PROBLEM DESCRIPTION: Look below for the line holding "lemma adj_distinct_iff_nodup (vs" and the line holding "set vals := PySem.List.sorted". Transcribe exactly those lines and all lines between them, nothing more.

GIVEN DATA:
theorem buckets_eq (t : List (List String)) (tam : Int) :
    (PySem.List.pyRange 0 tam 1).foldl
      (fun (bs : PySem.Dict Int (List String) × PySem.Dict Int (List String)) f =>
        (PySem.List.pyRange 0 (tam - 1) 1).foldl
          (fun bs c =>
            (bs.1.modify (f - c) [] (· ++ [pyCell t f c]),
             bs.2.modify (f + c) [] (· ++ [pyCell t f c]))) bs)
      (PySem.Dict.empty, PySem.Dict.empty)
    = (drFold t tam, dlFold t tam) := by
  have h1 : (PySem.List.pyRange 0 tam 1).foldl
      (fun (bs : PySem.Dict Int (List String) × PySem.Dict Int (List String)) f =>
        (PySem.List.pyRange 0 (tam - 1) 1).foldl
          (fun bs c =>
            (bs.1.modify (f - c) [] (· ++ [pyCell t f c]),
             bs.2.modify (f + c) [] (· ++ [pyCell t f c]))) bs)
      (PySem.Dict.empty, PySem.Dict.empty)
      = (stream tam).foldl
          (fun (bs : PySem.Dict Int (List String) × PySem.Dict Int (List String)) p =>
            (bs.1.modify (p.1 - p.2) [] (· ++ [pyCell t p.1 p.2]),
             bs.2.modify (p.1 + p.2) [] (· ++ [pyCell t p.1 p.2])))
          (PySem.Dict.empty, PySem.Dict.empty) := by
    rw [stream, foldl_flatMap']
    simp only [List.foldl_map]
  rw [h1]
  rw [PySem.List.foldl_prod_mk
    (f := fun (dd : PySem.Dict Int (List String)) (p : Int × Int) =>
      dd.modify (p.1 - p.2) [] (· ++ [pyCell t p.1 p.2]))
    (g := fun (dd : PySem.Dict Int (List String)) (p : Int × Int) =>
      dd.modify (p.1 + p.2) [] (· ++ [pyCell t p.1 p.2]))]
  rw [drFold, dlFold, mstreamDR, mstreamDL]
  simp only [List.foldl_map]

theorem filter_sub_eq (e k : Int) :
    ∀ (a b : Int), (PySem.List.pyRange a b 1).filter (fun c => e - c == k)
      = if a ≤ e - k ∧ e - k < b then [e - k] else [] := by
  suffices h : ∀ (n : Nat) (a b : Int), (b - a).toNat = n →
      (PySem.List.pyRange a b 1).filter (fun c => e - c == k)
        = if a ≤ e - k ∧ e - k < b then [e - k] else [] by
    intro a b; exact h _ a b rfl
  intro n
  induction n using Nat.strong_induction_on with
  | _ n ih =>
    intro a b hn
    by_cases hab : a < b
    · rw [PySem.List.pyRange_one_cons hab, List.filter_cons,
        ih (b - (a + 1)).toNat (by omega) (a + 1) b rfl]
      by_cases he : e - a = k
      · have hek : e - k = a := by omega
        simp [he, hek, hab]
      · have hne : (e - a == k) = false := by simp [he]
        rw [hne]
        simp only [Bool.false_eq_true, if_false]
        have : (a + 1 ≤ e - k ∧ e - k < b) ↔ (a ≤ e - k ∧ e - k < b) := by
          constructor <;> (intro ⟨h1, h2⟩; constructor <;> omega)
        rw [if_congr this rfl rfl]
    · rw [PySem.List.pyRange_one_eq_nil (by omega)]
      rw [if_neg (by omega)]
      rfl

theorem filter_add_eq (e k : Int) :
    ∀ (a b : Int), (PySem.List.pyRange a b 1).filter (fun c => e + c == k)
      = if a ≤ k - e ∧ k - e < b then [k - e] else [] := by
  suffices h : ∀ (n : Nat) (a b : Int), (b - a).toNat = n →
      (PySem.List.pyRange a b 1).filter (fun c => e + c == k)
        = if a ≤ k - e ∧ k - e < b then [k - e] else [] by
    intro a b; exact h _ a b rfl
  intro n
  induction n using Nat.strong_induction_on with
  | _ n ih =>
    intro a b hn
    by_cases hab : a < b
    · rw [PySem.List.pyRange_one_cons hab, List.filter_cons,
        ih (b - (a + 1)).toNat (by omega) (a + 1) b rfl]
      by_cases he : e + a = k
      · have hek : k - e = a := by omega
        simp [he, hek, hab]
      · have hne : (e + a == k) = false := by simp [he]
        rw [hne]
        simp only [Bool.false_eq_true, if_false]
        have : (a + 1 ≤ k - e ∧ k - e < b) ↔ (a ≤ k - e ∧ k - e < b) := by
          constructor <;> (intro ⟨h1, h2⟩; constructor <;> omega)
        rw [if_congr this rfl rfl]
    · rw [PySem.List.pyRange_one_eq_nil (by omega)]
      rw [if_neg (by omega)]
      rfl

---

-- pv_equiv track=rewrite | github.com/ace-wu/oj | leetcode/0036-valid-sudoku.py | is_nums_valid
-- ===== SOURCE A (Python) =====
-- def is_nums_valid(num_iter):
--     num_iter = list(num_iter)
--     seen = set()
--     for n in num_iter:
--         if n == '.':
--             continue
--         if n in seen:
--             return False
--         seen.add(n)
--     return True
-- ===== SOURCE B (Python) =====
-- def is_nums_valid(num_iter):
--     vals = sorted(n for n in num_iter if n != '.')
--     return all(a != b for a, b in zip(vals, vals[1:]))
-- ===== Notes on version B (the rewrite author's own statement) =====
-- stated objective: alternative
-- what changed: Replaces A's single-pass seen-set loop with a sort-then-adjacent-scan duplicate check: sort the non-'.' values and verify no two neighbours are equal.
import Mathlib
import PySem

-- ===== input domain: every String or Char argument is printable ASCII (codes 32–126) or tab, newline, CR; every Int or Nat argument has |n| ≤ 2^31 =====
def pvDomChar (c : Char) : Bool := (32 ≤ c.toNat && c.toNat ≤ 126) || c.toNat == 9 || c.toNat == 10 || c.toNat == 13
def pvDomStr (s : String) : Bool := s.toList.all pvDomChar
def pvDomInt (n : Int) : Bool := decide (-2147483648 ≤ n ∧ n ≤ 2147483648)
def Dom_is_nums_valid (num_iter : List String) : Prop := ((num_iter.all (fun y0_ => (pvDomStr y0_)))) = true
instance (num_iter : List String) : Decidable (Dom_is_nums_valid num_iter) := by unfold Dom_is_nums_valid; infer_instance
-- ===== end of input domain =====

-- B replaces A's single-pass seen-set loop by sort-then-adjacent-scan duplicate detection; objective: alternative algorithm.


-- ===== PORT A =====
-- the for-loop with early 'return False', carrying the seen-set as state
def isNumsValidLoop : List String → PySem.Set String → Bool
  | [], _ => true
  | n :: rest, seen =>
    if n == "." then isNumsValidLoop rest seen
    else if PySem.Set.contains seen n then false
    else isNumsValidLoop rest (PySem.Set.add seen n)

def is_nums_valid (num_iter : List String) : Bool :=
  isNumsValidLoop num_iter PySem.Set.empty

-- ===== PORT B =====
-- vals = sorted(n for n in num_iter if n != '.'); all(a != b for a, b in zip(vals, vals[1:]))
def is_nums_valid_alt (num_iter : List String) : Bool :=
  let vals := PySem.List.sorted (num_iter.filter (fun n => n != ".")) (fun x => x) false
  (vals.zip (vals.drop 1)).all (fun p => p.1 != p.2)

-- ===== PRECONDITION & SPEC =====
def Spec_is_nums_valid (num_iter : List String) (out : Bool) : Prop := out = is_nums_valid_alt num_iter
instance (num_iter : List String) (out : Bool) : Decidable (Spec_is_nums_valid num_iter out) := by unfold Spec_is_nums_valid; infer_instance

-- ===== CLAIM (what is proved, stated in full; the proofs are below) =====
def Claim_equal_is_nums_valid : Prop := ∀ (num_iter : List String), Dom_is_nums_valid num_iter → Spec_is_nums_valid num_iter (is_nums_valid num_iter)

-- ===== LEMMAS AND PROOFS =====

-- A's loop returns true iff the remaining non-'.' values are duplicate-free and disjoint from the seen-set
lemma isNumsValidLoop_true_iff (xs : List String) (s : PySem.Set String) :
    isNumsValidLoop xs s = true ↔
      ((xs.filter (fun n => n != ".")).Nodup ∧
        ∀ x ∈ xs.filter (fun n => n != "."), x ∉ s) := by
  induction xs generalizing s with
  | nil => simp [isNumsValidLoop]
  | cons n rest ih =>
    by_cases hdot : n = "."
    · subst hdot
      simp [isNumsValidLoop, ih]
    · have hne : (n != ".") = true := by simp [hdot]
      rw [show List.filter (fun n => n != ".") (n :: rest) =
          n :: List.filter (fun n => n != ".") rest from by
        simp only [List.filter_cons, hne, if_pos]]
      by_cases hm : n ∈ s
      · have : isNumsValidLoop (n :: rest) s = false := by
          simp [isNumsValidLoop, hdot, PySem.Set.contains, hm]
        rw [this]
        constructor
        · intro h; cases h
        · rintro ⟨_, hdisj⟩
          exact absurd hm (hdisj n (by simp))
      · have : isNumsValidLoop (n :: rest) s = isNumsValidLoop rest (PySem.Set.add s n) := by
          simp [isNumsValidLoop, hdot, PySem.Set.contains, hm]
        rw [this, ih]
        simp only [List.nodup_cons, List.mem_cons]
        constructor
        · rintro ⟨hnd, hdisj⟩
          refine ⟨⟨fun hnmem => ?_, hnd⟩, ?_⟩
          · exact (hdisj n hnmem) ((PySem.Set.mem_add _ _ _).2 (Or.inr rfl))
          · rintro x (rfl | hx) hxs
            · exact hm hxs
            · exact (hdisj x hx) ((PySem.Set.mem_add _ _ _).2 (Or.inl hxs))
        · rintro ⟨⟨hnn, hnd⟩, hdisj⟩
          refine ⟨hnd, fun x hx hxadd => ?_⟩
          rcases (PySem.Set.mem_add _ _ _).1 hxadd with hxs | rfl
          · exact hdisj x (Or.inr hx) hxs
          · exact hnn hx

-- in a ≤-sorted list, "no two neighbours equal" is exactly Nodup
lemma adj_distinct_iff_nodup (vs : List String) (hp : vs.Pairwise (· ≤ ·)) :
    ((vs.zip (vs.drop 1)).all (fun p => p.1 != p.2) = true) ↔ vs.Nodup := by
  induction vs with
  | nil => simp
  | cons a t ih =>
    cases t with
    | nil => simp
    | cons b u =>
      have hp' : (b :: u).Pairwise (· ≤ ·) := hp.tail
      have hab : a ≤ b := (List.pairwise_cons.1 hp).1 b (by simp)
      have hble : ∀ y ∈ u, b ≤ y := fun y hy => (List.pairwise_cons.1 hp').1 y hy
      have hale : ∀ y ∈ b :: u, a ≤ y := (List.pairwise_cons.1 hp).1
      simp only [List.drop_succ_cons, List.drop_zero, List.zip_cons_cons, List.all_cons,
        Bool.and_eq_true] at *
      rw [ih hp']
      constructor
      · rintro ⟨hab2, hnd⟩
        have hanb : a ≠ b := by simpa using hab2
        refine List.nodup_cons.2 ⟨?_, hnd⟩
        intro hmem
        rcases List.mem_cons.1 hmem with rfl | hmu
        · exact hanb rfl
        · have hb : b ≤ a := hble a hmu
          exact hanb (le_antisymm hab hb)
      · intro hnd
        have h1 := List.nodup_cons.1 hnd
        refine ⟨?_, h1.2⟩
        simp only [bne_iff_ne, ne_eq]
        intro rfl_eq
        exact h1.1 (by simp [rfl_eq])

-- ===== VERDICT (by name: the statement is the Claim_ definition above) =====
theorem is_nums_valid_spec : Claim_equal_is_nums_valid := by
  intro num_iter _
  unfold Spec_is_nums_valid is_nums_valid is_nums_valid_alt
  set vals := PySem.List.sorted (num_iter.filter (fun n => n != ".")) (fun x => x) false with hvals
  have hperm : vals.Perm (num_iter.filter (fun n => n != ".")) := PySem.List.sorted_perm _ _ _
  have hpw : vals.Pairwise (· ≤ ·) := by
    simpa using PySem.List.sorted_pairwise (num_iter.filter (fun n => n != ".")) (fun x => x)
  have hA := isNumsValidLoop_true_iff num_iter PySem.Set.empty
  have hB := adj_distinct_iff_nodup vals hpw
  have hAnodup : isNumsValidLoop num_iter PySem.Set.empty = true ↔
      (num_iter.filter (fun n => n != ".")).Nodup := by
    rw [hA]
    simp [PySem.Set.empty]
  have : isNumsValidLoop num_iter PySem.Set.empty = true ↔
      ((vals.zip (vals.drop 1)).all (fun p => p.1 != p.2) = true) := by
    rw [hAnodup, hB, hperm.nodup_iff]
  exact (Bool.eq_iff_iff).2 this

--

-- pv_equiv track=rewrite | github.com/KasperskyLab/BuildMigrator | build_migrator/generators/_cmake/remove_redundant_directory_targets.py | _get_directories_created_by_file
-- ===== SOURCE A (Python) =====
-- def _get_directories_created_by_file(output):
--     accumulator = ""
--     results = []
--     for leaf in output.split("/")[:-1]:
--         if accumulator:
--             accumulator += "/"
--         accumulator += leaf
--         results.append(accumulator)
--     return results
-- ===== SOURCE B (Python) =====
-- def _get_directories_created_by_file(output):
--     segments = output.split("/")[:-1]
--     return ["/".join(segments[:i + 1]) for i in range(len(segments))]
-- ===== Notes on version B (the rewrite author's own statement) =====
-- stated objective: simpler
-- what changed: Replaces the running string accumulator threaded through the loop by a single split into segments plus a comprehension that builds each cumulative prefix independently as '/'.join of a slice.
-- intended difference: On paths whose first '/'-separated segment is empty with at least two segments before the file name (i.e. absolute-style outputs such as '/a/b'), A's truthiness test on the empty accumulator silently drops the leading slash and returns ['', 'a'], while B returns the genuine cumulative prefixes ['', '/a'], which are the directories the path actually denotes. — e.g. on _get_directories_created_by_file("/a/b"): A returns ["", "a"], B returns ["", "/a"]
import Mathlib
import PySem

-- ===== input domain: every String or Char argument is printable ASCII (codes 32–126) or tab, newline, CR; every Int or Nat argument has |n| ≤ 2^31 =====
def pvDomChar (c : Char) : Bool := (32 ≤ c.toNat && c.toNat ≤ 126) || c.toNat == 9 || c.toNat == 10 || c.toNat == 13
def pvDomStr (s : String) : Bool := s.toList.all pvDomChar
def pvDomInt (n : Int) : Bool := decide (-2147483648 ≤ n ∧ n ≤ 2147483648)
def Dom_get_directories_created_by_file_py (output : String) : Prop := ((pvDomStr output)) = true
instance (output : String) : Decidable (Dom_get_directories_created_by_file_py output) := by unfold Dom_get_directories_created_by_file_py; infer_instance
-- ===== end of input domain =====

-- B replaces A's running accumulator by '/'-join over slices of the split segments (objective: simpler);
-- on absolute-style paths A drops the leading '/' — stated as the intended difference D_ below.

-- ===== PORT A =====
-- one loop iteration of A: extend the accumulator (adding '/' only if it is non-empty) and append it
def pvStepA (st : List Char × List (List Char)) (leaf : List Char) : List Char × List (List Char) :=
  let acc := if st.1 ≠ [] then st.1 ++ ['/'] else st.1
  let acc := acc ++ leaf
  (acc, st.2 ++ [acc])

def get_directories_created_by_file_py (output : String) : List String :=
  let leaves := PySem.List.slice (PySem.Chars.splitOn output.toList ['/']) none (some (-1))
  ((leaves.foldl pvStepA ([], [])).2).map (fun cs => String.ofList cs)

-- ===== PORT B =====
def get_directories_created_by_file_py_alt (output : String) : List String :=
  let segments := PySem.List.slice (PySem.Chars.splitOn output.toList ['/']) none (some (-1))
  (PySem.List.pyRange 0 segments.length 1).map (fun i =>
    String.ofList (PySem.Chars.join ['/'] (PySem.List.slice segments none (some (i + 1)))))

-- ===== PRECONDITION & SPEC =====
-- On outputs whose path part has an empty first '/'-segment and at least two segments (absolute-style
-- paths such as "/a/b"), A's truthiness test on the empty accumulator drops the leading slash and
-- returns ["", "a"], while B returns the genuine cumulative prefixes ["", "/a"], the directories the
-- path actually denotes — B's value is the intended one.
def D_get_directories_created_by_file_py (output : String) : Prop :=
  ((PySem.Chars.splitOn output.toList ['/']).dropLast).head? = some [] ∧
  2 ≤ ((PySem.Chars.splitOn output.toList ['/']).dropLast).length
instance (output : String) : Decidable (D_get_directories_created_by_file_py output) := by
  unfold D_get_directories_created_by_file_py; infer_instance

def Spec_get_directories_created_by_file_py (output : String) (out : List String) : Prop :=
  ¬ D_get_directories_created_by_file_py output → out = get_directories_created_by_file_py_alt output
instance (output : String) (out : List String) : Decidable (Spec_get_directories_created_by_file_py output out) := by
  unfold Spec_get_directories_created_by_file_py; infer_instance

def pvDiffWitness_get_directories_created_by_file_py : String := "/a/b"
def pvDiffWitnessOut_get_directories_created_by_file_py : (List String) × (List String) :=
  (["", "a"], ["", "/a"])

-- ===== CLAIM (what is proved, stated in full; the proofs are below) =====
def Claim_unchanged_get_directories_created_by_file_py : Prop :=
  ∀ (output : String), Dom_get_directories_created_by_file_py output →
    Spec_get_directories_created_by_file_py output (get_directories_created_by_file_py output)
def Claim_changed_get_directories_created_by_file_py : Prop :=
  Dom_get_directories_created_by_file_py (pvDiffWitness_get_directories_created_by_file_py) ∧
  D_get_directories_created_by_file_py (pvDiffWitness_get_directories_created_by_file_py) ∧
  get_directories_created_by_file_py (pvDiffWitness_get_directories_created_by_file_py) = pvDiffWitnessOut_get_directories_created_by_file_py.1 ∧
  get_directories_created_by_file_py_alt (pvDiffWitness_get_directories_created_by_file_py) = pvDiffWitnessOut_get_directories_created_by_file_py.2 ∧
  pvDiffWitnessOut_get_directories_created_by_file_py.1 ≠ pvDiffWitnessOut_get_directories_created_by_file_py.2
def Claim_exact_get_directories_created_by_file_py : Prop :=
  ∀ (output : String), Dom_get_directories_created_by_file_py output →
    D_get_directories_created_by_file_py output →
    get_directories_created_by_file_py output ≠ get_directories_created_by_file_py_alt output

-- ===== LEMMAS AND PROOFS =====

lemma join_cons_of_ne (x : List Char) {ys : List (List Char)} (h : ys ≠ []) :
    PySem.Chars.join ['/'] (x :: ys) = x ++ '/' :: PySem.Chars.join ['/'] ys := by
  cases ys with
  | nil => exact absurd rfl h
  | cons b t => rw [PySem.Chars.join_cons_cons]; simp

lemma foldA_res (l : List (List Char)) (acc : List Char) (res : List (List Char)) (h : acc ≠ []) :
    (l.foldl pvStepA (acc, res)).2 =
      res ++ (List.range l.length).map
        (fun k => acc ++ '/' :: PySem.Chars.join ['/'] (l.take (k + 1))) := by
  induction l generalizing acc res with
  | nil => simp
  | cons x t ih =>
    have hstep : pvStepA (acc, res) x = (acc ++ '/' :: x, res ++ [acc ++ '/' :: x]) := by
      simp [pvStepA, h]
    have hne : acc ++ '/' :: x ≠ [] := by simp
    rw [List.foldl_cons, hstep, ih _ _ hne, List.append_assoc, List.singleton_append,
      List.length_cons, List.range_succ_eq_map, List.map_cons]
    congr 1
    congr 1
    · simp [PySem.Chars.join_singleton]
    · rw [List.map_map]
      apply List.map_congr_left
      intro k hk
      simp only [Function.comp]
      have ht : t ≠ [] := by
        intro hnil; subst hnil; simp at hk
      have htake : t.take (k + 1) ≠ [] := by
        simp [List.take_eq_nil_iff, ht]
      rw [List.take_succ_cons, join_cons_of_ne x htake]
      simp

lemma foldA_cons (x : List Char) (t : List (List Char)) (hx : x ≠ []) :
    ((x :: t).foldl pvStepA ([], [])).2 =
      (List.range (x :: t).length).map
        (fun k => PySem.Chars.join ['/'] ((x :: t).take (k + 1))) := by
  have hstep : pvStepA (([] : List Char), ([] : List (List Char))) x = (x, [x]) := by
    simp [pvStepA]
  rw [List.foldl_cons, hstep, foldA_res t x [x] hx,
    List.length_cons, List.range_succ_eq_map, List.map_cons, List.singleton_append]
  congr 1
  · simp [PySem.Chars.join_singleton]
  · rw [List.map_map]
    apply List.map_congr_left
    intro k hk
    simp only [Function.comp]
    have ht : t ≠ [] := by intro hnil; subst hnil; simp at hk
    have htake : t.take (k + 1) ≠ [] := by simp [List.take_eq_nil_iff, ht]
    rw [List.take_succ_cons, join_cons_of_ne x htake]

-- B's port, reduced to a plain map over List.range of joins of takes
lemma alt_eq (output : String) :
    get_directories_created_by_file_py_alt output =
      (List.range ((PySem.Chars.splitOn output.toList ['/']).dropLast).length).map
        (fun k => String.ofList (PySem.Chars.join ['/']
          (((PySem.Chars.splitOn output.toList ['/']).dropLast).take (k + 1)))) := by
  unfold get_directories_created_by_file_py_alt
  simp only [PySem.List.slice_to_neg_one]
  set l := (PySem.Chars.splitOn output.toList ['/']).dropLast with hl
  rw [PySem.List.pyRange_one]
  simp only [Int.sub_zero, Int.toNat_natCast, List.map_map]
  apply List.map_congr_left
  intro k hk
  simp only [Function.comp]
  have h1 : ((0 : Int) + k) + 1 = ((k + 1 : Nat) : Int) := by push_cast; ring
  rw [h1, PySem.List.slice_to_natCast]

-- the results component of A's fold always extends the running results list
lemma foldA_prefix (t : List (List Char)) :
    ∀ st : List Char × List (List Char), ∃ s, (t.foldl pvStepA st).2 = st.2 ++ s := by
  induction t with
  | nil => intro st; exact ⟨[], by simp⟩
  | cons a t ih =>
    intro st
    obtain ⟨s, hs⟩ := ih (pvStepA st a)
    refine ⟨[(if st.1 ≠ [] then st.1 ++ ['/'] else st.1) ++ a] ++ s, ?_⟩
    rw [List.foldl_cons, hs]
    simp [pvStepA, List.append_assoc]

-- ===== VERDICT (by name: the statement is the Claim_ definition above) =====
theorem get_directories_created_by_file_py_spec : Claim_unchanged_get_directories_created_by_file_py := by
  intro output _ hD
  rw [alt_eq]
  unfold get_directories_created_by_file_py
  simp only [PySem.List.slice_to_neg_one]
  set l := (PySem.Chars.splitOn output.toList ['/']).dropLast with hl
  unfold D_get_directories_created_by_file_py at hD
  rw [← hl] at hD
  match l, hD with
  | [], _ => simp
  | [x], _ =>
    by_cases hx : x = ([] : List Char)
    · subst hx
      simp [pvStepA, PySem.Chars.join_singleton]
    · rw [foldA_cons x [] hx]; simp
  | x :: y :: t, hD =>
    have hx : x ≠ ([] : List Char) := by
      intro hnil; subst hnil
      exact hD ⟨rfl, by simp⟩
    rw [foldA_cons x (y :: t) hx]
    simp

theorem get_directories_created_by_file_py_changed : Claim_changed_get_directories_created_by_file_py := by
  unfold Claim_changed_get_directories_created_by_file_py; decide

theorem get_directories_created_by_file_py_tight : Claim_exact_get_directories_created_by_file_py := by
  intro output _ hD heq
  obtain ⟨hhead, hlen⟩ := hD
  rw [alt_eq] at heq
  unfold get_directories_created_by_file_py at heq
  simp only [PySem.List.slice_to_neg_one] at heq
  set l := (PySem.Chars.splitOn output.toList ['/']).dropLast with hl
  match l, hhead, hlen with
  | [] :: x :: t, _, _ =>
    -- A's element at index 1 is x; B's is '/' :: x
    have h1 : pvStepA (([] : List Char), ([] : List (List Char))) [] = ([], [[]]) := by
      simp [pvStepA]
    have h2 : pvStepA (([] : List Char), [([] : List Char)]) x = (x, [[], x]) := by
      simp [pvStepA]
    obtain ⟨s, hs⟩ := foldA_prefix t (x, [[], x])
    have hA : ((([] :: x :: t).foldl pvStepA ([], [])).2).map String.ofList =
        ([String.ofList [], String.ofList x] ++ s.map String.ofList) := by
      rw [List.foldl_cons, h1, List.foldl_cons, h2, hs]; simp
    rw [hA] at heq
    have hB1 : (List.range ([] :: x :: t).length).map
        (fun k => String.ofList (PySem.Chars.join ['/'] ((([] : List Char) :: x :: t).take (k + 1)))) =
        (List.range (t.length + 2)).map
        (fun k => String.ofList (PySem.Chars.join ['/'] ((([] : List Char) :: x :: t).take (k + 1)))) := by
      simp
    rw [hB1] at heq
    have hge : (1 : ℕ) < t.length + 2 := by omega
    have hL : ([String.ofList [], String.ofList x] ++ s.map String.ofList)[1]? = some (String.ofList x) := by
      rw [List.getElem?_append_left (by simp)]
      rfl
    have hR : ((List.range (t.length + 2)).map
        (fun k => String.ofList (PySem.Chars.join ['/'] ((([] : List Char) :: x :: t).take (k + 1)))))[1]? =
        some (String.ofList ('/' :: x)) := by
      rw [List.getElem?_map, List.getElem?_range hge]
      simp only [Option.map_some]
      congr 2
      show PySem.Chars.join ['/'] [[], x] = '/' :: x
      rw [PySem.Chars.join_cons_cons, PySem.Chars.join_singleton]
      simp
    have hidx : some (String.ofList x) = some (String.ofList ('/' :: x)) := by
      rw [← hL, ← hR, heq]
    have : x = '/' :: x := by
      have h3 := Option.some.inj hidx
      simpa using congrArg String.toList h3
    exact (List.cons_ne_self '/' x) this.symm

RESPONSE BOX:
lemma adj_distinct_iff_nodup (vs : List String) (hp : vs.Pairwise (· ≤ ·)) :
    ((vs.zip (vs.drop 1)).all (fun p => p.1 != p.2) = true) ↔ vs.Nodup := by
  induction vs with
  | nil => simp
  | cons a t ih =>
    cases t with
    | nil => simp
    | cons b u =>
      have hp' : (b :: u).Pairwise (· ≤ ·) := hp.tail
      have hab : a ≤ b := (List.pairwise_cons.1 hp).1 b (by simp)
      have hble : ∀ y ∈ u, b ≤ y := fun y hy => (List.pairwise_cons.1 hp').1 y hy
      have hale : ∀ y ∈ b :: u, a ≤ y := (List.pairwise_cons.1 hp).1
      simp only [List.drop_succ_cons, List.drop_zero, List.zip_cons_cons, List.all_cons,
        Bool.and_eq_true] at *
      rw [ih hp']
      constructor
      · rintro ⟨hab2, hnd⟩
        have hanb : a ≠ b := by simpa using hab2
        refine List.nodup_cons.2 ⟨?_, hnd⟩
        intro hmem
        rcases List.mem_cons.1 hmem with rfl | hmu
        · exact hanb rfl
        · have hb : b ≤ a := hble a hmu
          exact hanb (le_antisymm hab hb)
      · intro hnd
        have h1 := List.nodup_cons.1 hnd
        refine ⟨?_, h1.2⟩
        simp only [bne_iff_ne, ne_eq]
        intro rfl_eq
        exact h1.1 (by simp [rfl_eq])

-- ===== VERDICT (by name: the statement is the Claim_ definition above) =====
theorem is_nums_valid_spec : Claim_equal_is_nums_valid := by
  intro num_iter _
  unfold Spec_is_nums_valid is_nums_valid is_nums_valid_alt
  set vals := PySem.List.sorted (num_iter.filter (fun n => n != ".")) (fun x => x) false with hvals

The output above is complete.